According to the OP, daily sales are currently holding steady at around 11
sales a day. That's a little bit over $200 a month in persistent revenue. At
that rate, it would take almost a decade for the game to break even, given a
cost of $20,000 to develop.

Special note: This is for a game that cost only $20,000 to make. Building a
solid AAA title can cost hundreds of thousands, or even millions of dollars.

------
gamble
It's interesting to see app makers rediscover the lessons learned by mobile
gaming developers years ago. Handheld games have been a brutal business going
back to the Gameboy.
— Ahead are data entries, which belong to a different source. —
-- pv_equiv track=rewrite | github.com/brianjhcho/Mikai | infra/graphiti/sidecar/ingest.py | parse_claude_turns
-- ===== SOURCE A (Python) =====
-- def parse_claude_turns(raw_content: str) -> list[dict]:
--     """Split a Claude thread dump into a list of {role, content} turns.
--
--     The dump uses inline prefixes:
--       [User]: <text>
--       [Assistant]: <text>
--     A turn may span multiple lines; lines without a prefix belong to the
--     current turn.
--     """
--     turns: list[dict] = []
--     current_role: str | None = None
--     current_lines: list[str] = []
--
--     for line in raw_content.split("\n"):
--         if line.startswith("[User]:"):
--             if current_role:
--                 turns.append({
--                     "role": current_role,
--                     "content": "\n".join(current_lines).strip(),
--                 })
--             current_role = "user"
--             current_lines = [line[7:].strip()]
--         elif line.startswith("[Assistant]:"):
--             if current_role:
--                 turns.append({
--                     "role": current_role,
--                     "content": "\n".join(current_lines).strip(),
--                 })
--             current_role = "assistant"
--             current_lines = [line[12:].strip()]
--         else:
--             current_lines.append(line)
--
--     if current_role:
--         turns.append({
--             "role": current_role,
--             "content": "\n".join(current_lines).strip(),
--         })
--
--     return turns
-- ===== SOURCE B (Python) =====
-- def _boundary(line):
--     if line.startswith("[User]:"):
--         return ("user", line[7:].strip())
--     if line.startswith("[Assistant]:"):
--         return ("assistant", line[12:].strip())
--     return None
--
--
-- def parse_claude_turns(raw_content: str) -> list[dict]:
--     """Segment the dump at prefix lines and emit one turn per segment."""
--     lines = raw_content.split("\n")
--     # drop preamble lines before the first prefix line
--     while lines and _boundary(lines[0]) is None:
--         lines = lines[1:]
--     turns = []
--     while lines:
--         role, first = _boundary(lines[0])
--         rest = lines[1:]
--         j = 0
--         while j < len(rest) and _boundary(rest[j]) is None:
--             j += 1
--         turns.append({"role": role,
--                       "content": "\n".join([first] + rest[:j]).strip()})
--         lines = rest[j:]
--     return turns
-- ===== Notes on version B (the rewrite author's own statement) =====
-- stated objective: alternative
-- what changed: A runs one pass with a current-role/pending-lines accumulator flushed at each prefix line and at the end; B drops the preamble and then repeatedly segments the line list with an inner scan to the next prefix line, emitting one turn per segment.
import Mathlib
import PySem

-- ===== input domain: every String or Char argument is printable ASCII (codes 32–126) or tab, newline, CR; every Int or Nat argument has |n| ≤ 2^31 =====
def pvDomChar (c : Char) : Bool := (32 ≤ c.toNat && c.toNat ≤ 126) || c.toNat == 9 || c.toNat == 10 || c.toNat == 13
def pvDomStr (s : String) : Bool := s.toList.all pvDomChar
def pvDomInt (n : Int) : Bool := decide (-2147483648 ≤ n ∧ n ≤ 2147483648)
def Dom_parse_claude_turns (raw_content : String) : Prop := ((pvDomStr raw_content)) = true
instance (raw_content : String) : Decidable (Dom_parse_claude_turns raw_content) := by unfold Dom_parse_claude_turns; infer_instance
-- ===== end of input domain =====

-- B replaces A's running accumulator (current role + pending lines, flushed at each
-- boundary and at the end) with a segmentation: drop the preamble, then repeatedly
-- take the lines up to the next prefix line as one turn (objective: alternative).

-- ===== PORT A =====
def pvMkTurn (r c : String) : List (String × String) := [("role", r), ("content", c)]

-- flush the current (role, lines) into a finished turn — Python writes this dict append inline
def pvFlushA (turns : List (List (String × String))) (role : Option String)
    (cur : List String) : List (List (String × String)) :=
  match role with
  | some r => turns ++ [pvMkTurn r (PySem.Str.strip (PySem.Str.join "\n" cur))]
  | none => turns

-- the body of A's for-loop, on state (turns, current_role, current_lines)
def pvStepA (st : List (List (String × String)) × Option String × List String)
    (line : String) : List (List (String × String)) × Option String × List String :=
  if PySem.Str.startswith line "[User]:" then
    (pvFlushA st.1 st.2.1 st.2.2, some "user",
     [PySem.Str.strip (PySem.Str.slice line (some 7) none)])
  else if PySem.Str.startswith line "[Assistant]:" then
    (pvFlushA st.1 st.2.1 st.2.2, some "assistant",
     [PySem.Str.strip (PySem.Str.slice line (some 12) none)])
  else
    (st.1, st.2.1, st.2.2 ++ [line])

def parse_claude_turns (raw_content : String) : List (List (String × String)) :=
  let st := ((PySem.Str.split? raw_content "\n").getD []).foldl pvStepA ([], none, [])
  pvFlushA st.1 st.2.1 st.2.2

-- ===== PORT B =====
-- Source B's _boundary helper
def pvBoundary (line : String) : Option (String × String) :=
  if PySem.Str.startswith line "[User]:" then
    some ("user", PySem.Str.strip (PySem.Str.slice line (some 7) none))
  else if PySem.Str.startswith line "[Assistant]:" then
    some ("assistant", PySem.Str.strip (PySem.Str.slice line (some 12) none))
  else none

-- "line is not a boundary" — the condition of Source B's inner scanning loop
def pvNB (line : String) : Bool := (pvBoundary line).isNone

-- Source B's two while loops (preamble drop + segment emission), as fuel recursion on the
-- number of remaining lines (each iteration consumes ≥ 1 line, so length is enough fuel)
def pvTurnsGo : Nat → List String → List (List (String × String))
  | 0, _ => []
  | _, [] => []
  | fuel + 1, l :: ls =>
    match pvBoundary l with
    | none => pvTurnsGo fuel ls
    | some (role, first) =>
      pvMkTurn role (PySem.Str.strip (PySem.Str.join "\n" (first :: ls.takeWhile pvNB)))
        :: pvTurnsGo fuel (ls.dropWhile pvNB)

def parse_claude_turns_alt (raw_content : String) : List (List (String × String)) :=
  let lines := (PySem.Str.split? raw_content "\n").getD []
  pvTurnsGo lines.length lines

-- ===== PRECONDITION & SPEC =====
def Spec_parse_claude_turns (raw_content : String) (out : List (List (String × String))) : Prop := out = parse_claude_turns_alt raw_content
instance (raw_content : String) (out : List (List (String × String))) : Decidable (Spec_parse_claude_turns raw_content out) := by unfold Spec_parse_claude_turns; infer_instance

-- ===== CLAIM (what is proved, stated in full; the proofs are below) =====
def Claim_equal_parse_claude_turns : Prop := ∀ (raw_content : String), Dom_parse_claude_turns raw_content → Spec_parse_claude_turns raw_content (parse_claude_turns raw_content)

-- ===== LEMMAS AND PROOFS =====

-- fuel is irrelevant as long as it covers the list length
theorem pvTurnsGo_irrel : ∀ (f1 f2 : Nat) (xs : List String),
    xs.length ≤ f1 → xs.length ≤ f2 → pvTurnsGo f1 xs = pvTurnsGo f2 xs := by
  intro f1
  induction f1 with
  | zero =>
    intro f2 xs h1 _
    have : xs = [] := List.length_eq_zero_iff.mp (Nat.le_zero.mp h1)
    subst this
    cases f2 <;> simp [pvTurnsGo]
  | succ f1 ih =>
    intro f2 xs h1 h2
    cases xs with
    | nil => cases f2 <;> simp [pvTurnsGo]
    | cons l ls =>
      cases f2 with
      | zero => simp at h2
      | succ f2 =>
        simp only [pvTurnsGo]
        cases hb : pvBoundary l with
        | none =>
          exact ih f2 ls (by simpa using h1) (by simpa using h2)
        | some p =>
          have hd := List.length_dropWhile_le (p := pvNB) ls
          rw [ih f2 (ls.dropWhile pvNB)
            (le_trans hd (by simpa using h1)) (le_trans hd (by simpa using h2))]

-- pvRun xs: Source B's loop on the remaining lines (fuel normalised to the length)
def pvRun (xs : List String) : List (List (String × String)) := pvTurnsGo xs.length xs

theorem pvRun_cons_none {l : String} (ls : List String) (hb : pvBoundary l = none) :
    pvRun (l :: ls) = pvRun ls := by
  simp [pvRun, pvTurnsGo, hb]

theorem pvRun_cons_some {l : String} (ls : List String) {r f : String}
    (hb : pvBoundary l = some (r, f)) :
    pvRun (l :: ls) =
      pvMkTurn r (PySem.Str.strip (PySem.Str.join "\n" (f :: ls.takeWhile pvNB)))
        :: pvRun (ls.dropWhile pvNB) := by
  simp only [pvRun, List.length_cons, pvTurnsGo, hb]
  rw [pvTurnsGo_irrel ls.length (ls.dropWhile pvNB).length (ls.dropWhile pvNB)
    (List.length_dropWhile_le _ _) (le_refl _)]

-- boundary facts from the two startswith tests
theorem pvBoundary_user {l : String} (h : PySem.Str.startswith l "[User]:" = true) :
    pvBoundary l = some ("user", PySem.Str.strip (PySem.Str.slice l (some 7) none)) := by
  simp at h; simp [pvBoundary, h]

theorem pvBoundary_asst {l : String} (h1 : PySem.Str.startswith l "[User]:" = false)
    (h2 : PySem.Str.startswith l "[Assistant]:" = true) :
    pvBoundary l = some ("assistant", PySem.Str.strip (PySem.Str.slice l (some 12) none)) := by
  simp at h1 h2; simp [pvBoundary, h1, h2]

theorem pvBoundary_none {l : String} (h1 : PySem.Str.startswith l "[User]:" = false)
    (h2 : PySem.Str.startswith l "[Assistant]:" = false) :
    pvBoundary l = none := by
  simp at h1 h2; simp [pvBoundary, h1, h2]

-- the key invariant: A's fold-then-flush, from either kind of state, is B's segmentation
theorem pv_key (ls : List String) :
    (∀ turns cur, (fun st => pvFlushA st.1 st.2.1 st.2.2)
        (ls.foldl pvStepA (turns, none, cur)) = turns ++ pvRun ls)
  ∧ (∀ turns r cur, (fun st => pvFlushA st.1 st.2.1 st.2.2)
        (ls.foldl pvStepA (turns, some r, cur)) =
      turns ++ pvMkTurn r (PySem.Str.strip (PySem.Str.join "\n" (cur ++ ls.takeWhile pvNB)))
        :: pvRun (ls.dropWhile pvNB)) := by
  induction ls with
  | nil =>
    constructor
    · intro turns cur; simp [pvFlushA, pvRun, pvTurnsGo]
    · intro turns r cur; simp [pvFlushA, pvMkTurn, pvRun, pvTurnsGo]
  | cons l ls ih =>
    have stepU : ∀ (turns : List (List (String × String))) (role : Option String)
        (cur : List String), PySem.Str.startswith l "[User]:" = true →
        pvStepA (turns, role, cur) l =
          (pvFlushA turns role cur, some "user",
           [PySem.Str.strip (PySem.Str.slice l (some 7) none)]) := by
      intro turns role cur h; simp at h; simp [pvStepA, h]
    have stepA : ∀ (turns : List (List (String × String))) (role : Option String)
        (cur : List String), PySem.Str.startswith l "[User]:" = false →
        PySem.Str.startswith l "[Assistant]:" = true →
        pvStepA (turns, role, cur) l =
          (pvFlushA turns role cur, some "assistant",
           [PySem.Str.strip (PySem.Str.slice l (some 12) none)]) := by
      intro turns role cur h1 h2; simp at h1 h2; simp [pvStepA, h1, h2]
    have stepN : ∀ (turns : List (List (String × String))) (role : Option String)
        (cur : List String), PySem.Str.startswith l "[User]:" = false →
        PySem.Str.startswith l "[Assistant]:" = false →
        pvStepA (turns, role, cur) l = (turns, role, cur ++ [l]) := by
      intro turns role cur h1 h2; simp at h1 h2; simp [pvStepA, h1, h2]
    constructor
    · intro turns cur
      by_cases hu : PySem.Str.startswith l "[User]:" = true
      · rw [List.foldl_cons, stepU turns none cur hu, ih.2,
          pvRun_cons_some ls (pvBoundary_user hu)]
        simp [pvFlushA]
      · rw [Bool.not_eq_true] at hu
        by_cases ha : PySem.Str.startswith l "[Assistant]:" = true
        · rw [List.foldl_cons, stepA turns none cur hu ha, ih.2,
            pvRun_cons_some ls (pvBoundary_asst hu ha)]
          simp [pvFlushA]
        · rw [Bool.not_eq_true] at ha
          rw [List.foldl_cons, stepN turns none cur hu ha, ih.1,
            pvRun_cons_none ls (pvBoundary_none hu ha)]
    · intro turns r cur
      by_cases hu : PySem.Str.startswith l "[User]:" = true
      · have hnb : pvNB l = false := by simp [pvNB, pvBoundary_user hu]
        rw [List.foldl_cons, stepU turns (some r) cur hu, ih.2,
          List.takeWhile_cons_of_neg (by simp [hnb]),
          List.dropWhile_cons_of_neg (by simp [hnb]),
          pvRun_cons_some ls (pvBoundary_user hu)]
        simp [pvFlushA]
      · rw [Bool.not_eq_true] at hu
        by_cases ha : PySem.Str.startswith l "[Assistant]:" = true
        · have hnb : pvNB l = false := by simp [pvNB, pvBoundary_asst hu ha]
          rw [List.foldl_cons, stepA turns (some r) cur hu ha, ih.2,
            List.takeWhile_cons_of_neg (by simp [hnb]),
            List.dropWhile_cons_of_neg (by simp [hnb]),
            pvRun_cons_some ls (pvBoundary_asst hu ha)]
          simp [pvFlushA]
        · rw [Bool.not_eq_true] at ha
          have hnb : pvNB l = true := by simp [pvNB, pvBoundary_none hu ha]
          rw [List.foldl_cons, stepN turns (some r) cur hu ha, ih.2,
            List.takeWhile_cons_of_pos (by simp [hnb]),
            List.dropWhile_cons_of_pos (by simp [hnb])]
          simp

-- ===== VERDICT (by name: the statement is the Claim_ definition above) =====
theorem parse_claude_turns_spec : Claim_equal_parse_claude_turns := by
  intro raw _
  show parse_claude_turns raw = parse_claude_turns_alt raw
  have h := (pv_key (((PySem.Str.split? raw "\n").getD []))).1 [] []
  simpa [parse_claude_turns, parse_claude_turns_alt, pvRun] using h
The keys to success seem to be: 1) licensed properties
and 2) amortizing development costs by reusing the same technology over
several titles. You need a lot of discipline to succeed.

------
swombat
Well, for what it's worth, I just bought a copy. It doesn't look that amazing,
but it might be fun.

Lesson: Putting stuff in the app store won't do anything for you unless you
market it outside the app store. Not sure that's a very original lesson.
Surely that's obvious?

------
bcl
This just reinforces that normal application marketing can't be thrown under
the bus. There may be a slight bump for 'being there', but you still need to
find your customers and tell them about your app.

------
chrischen
Apple probably intentionally makes it seem like a gold mine. Probably why they
keep the top apps list fresh and new, so that more people can share their
stories of sudden fame and fortune. Then more people release their mediocre
apps, sell a couple, and Apple makes more money.

------
marknutter
Zombie killing on the iPhone!? I bought a copy.